WORK INSTRUCTION
Find all the lines in the entries below that hold the word "pvReach" and copy them.

Saved entries
┄┄┄┄┄┄┄┄┄┄┄┄┄┄┄┄┄┄┄┄
lemma loopA_spec (m : List (List Int)) (s : Int × Int) :
    ∀ (fuel : Nat) (stack : List (Int × Int)) (visited : PySem.Set (Int × Int)) (score : Int),
    visited.Nodup →
    (∀ p ∈ visited, pvReach m s p) →
    (∀ p ∈ stack, pvReach m s p) →
    (∀ p ∈ visited, ∀ q, pvStep m p q → q ∈ visited ∨ q ∈ stack) →
    (s ∈ visited ∨ s ∈ stack) →
    (∀ p ∈ visited, p = s ∨ pvInB m p = true) →
    (∀ p ∈ stack, p = s ∨ pvInB m p = true) →
    score = ((visited.filter (fun p => pvVal m p == 9)).length : Int) →
    stack.length + 5 * (m.length * pvCols m + 1 - visited.length) + 1 ≤ fuel →
    ∃ V : List (Int × Int), V.Nodup ∧ (∀ p, p ∈ V ↔ pvReach m s p) ∧
      pvLoopA m fuel stack visited score = ((V.filter (fun p => pvVal m p == 9)).length : Int) := by
  intro fuel
  induction fuel with
  | zero =>
    intro stack visited score _ _ _ _ _ _ _ _ hfuel
    exact absurd hfuel (by omega)
  | succ fuel ih =>
    intro stack visited score hnd hvr hsr hcl hs hvb hsb hscore hfuel
    match stack with
    | [] =>
      refine ⟨visited, hnd, ?_, hscore⟩
      intro p
      constructor
      · exact hvr p
      · refine reach_closed_mem ?_ ?_ p
        · rcases hs with h | h
          · exact h
          · simp at h
        · intro a ha q hq
          rcases hcl a ha q hq with h | h
          · exact h
          · simp at h
    | cur :: rest =>
      by_cases hc : PySem.Set.contains visited cur = true
      · have hstep : pvLoopA m (fuel + 1) (cur :: rest) visited score =
            pvLoopA m fuel rest visited score := by
          simp only [pvLoopA, hc, if_true]
        rw [hstep]
        refine ih rest visited score hnd hvr (fun p hp => hsr p (List.mem_cons_of_mem _ hp))
          ?_ ?_ hvb (fun p hp => hsb p (List.mem_cons_of_mem _ hp)) hscore (by simp at hfuel; omega)
        · intro p hp q hq
          rcases hcl p hp q hq with h | h
          · exact Or.inl h
          · rcases List.mem_cons.mp h with rfl | h
            · exact Or.inl ((PySem.Set.contains_iff _ _).mp hc)
            · exact Or.inr h
        · rcases hs with h | h
          · exact Or.inl h
          · rcases List.mem_cons.mp h with rfl | h
            · exact Or.inl ((PySem.Set.contains_iff _ _).mp hc)
            · exact Or.inr h
      · have hcmem : cur ∉ visited := fun hmem => hc ((PySem.Set.contains_iff _ _).mpr hmem)
        have hcurR : pvReach m s cur := hsr cur List.mem_cons_self
        have hadd : PySem.Set.add visited cur = visited ++ [cur] := by
          simp only [PySem.Set.add]
          rw [if_neg hc]
        have hnd' : (PySem.Set.add visited cur).Nodup := PySem.Set.nodup_add _ _ hnd
        have hmem' : ∀ p, p ∈ PySem.Set.add visited cur ↔ p ∈ visited ∨ p = cur := fun p =>
          PySem.Set.mem_add _ _ _
        have hlen' : (PySem.Set.add visited cur).length = visited.length + 1 := by
          rw [hadd]; simp
        have hvb' : ∀ p ∈ PySem.Set.add visited cur, p = s ∨ pvInB m p = true := by
          intro p hp
          rcases (hmem' p).mp hp with h | rfl
          · exact hvb p h
          · exact hsb p List.mem_cons_self
        have hbound : (PySem.Set.add visited cur).length ≤ m.length * pvCols m + 1 := by
          refine pvCardBound m s hnd' hvb'
        have hvr' : ∀ p ∈ PySem.Set.add visited cur, pvReach m s p := by
          intro p hp
          rcases (hmem' p).mp hp with h | rfl
          · exact hvr p h
          · exact hcurR
        by_cases h9 : pvVal m cur = 9
        · have hstep : pvLoopA m (fuel + 1) (cur :: rest) visited score =
              pvLoopA m fuel rest (PySem.Set.add visited cur) (score + 1) := by
            simp only [pvLoopA, hc, if_false, Bool.false_eq_true, h9]
            simp
          rw [hstep]
          refine ih rest (PySem.Set.add visited cur) (score + 1) hnd' hvr'
            (fun p hp => hsr p (List.mem_cons_of_mem _ hp)) ?_ ?_ hvb'
            (fun p hp => hsb p (List.mem_cons_of_mem _ hp)) ?_ (by simp at hfuel; omega)
          · intro p hp q hq
            rcases (hmem' p).mp hp with h | rfl
            · rcases hcl p h q hq with h2 | h2
              · exact Or.inl ((hmem' q).mpr (Or.inl h2))
              · rcases List.mem_cons.mp h2 with rfl | h3
                · exact Or.inl ((hmem' q).mpr (Or.inr rfl))
                · exact Or.inr h3
            · exact absurd h9 hq.1
          · rcases hs with h | h
            · exact Or.inl ((hmem' s).mpr (Or.inl h))
            · rcases List.mem_cons.mp h with rfl | h
              · exact Or.inl ((hmem' s).mpr (Or.inr rfl))
              · exact Or.inr h
          · rw [hadd, List.filter_append]
            simp only [List.filter_cons, List.filter_nil, h9]
            simp only [hscore]
            simp
        · have hstep : pvLoopA m (fuel + 1) (cur :: rest) visited score =
              pvLoopA m fuel
                ((find_nearby_cell_pos m cur (pvVal m cur + 1)).foldl
                  (fun st c => if PySem.Set.contains (PySem.Set.add visited cur) c then st
                    else c :: st) rest)
                (PySem.Set.add visited cur) score := by
            simp only [pvLoopA, hc, if_false, Bool.false_eq_true]
            simp [h9]
          rw [hstep]
          set nearby := find_nearby_cell_pos m cur (pvVal m cur + 1) with hnb
          set S' := nearby.foldl
            (fun st c => if PySem.Set.contains (PySem.Set.add visited cur) c then st
              else c :: st) rest with hS'
          have hS'mem : ∀ a, a ∈ S' ↔ a ∈ rest ∨
              (a ∈ nearby ∧ a ∉ PySem.Set.add visited cur) :=
            fun a => mem_foldl_push (PySem.Set.add visited cur) nearby rest a
          have hS'len : S'.length ≤ rest.length + nearby.length :=
            length_foldl_push (PySem.Set.add visited cur) nearby rest
          have hnblen : nearby.length ≤ 4 := length_find_nearby_le
          refine ih S' (PySem.Set.add visited cur) score hnd' hvr' ?_ ?_ ?_ hvb' ?_ ?_ ?_
          · intro p hp
            rcases (hS'mem p).mp hp with h | ⟨h, _⟩
            · exact hsr p (List.mem_cons_of_mem _ h)
            · have hm := mem_find_nearby.mp h
              exact hcurR.tail ⟨h9, hm.1, hm.2.1, hm.2.2⟩
          · intro p hp q hq
            rcases (hmem' p).mp hp with h | hpc
            · rcases hcl p h q hq with h2 | h2
              · exact Or.inl ((hmem' q).mpr (Or.inl h2))
              · rcases List.mem_cons.mp h2 with rfl | h3
                · exact Or.inl ((hmem' q).mpr (Or.inr rfl))
                · exact Or.inr ((hS'mem q).mpr (Or.inl h3))
            · rw [hpc] at hq
              have hqnb : q ∈ nearby := by
                rw [hnb, mem_find_nearby]
                exact ⟨hq.2.1, hq.2.2.1, hq.2.2.2⟩
              by_cases hqv : q ∈ PySem.Set.add visited cur
              · exact Or.inl hqv
              · exact Or.inr ((hS'mem q).mpr (Or.inr ⟨hqnb, hqv⟩))
          · rcases hs with h | h
            · exact Or.inl ((hmem' s).mpr (Or.inl h))
            · rcases List.mem_cons.mp h with rfl | h
              · exact Or.inl ((hmem' s).mpr (Or.inr rfl))
              · exact Or.inr ((hS'mem s).mpr (Or.inl h))
          · intro p hp
            rcases (hS'mem p).mp hp with h | ⟨h, _⟩
            · exact hsb p (List.mem_cons_of_mem _ h)
            · exact Or.inr (mem_find_nearby.mp h).2.1
          · rw [hadd, List.filter_append]
            simp only [List.filter_cons, List.filter_nil]
            simp only [hscore]
            simp [h9]
          · simp only [List.length_cons] at hfuel
            omega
┄┄┄┄┄┄┄┄┄┄┄┄┄┄┄┄┄┄┄┄
YOUR SOLUTION
    (∀ p ∈ visited, pvReach m s p) →
    (∀ p ∈ stack, pvReach m s p) →
    ∃ V : List (Int × Int), V.Nodup ∧ (∀ p, p ∈ V ↔ pvReach m s p) ∧
        have hcurR : pvReach m s cur := hsr cur List.mem_cons_self
        have hvr' : ∀ p ∈ PySem.Set.add visited cur, pvReach m s p := by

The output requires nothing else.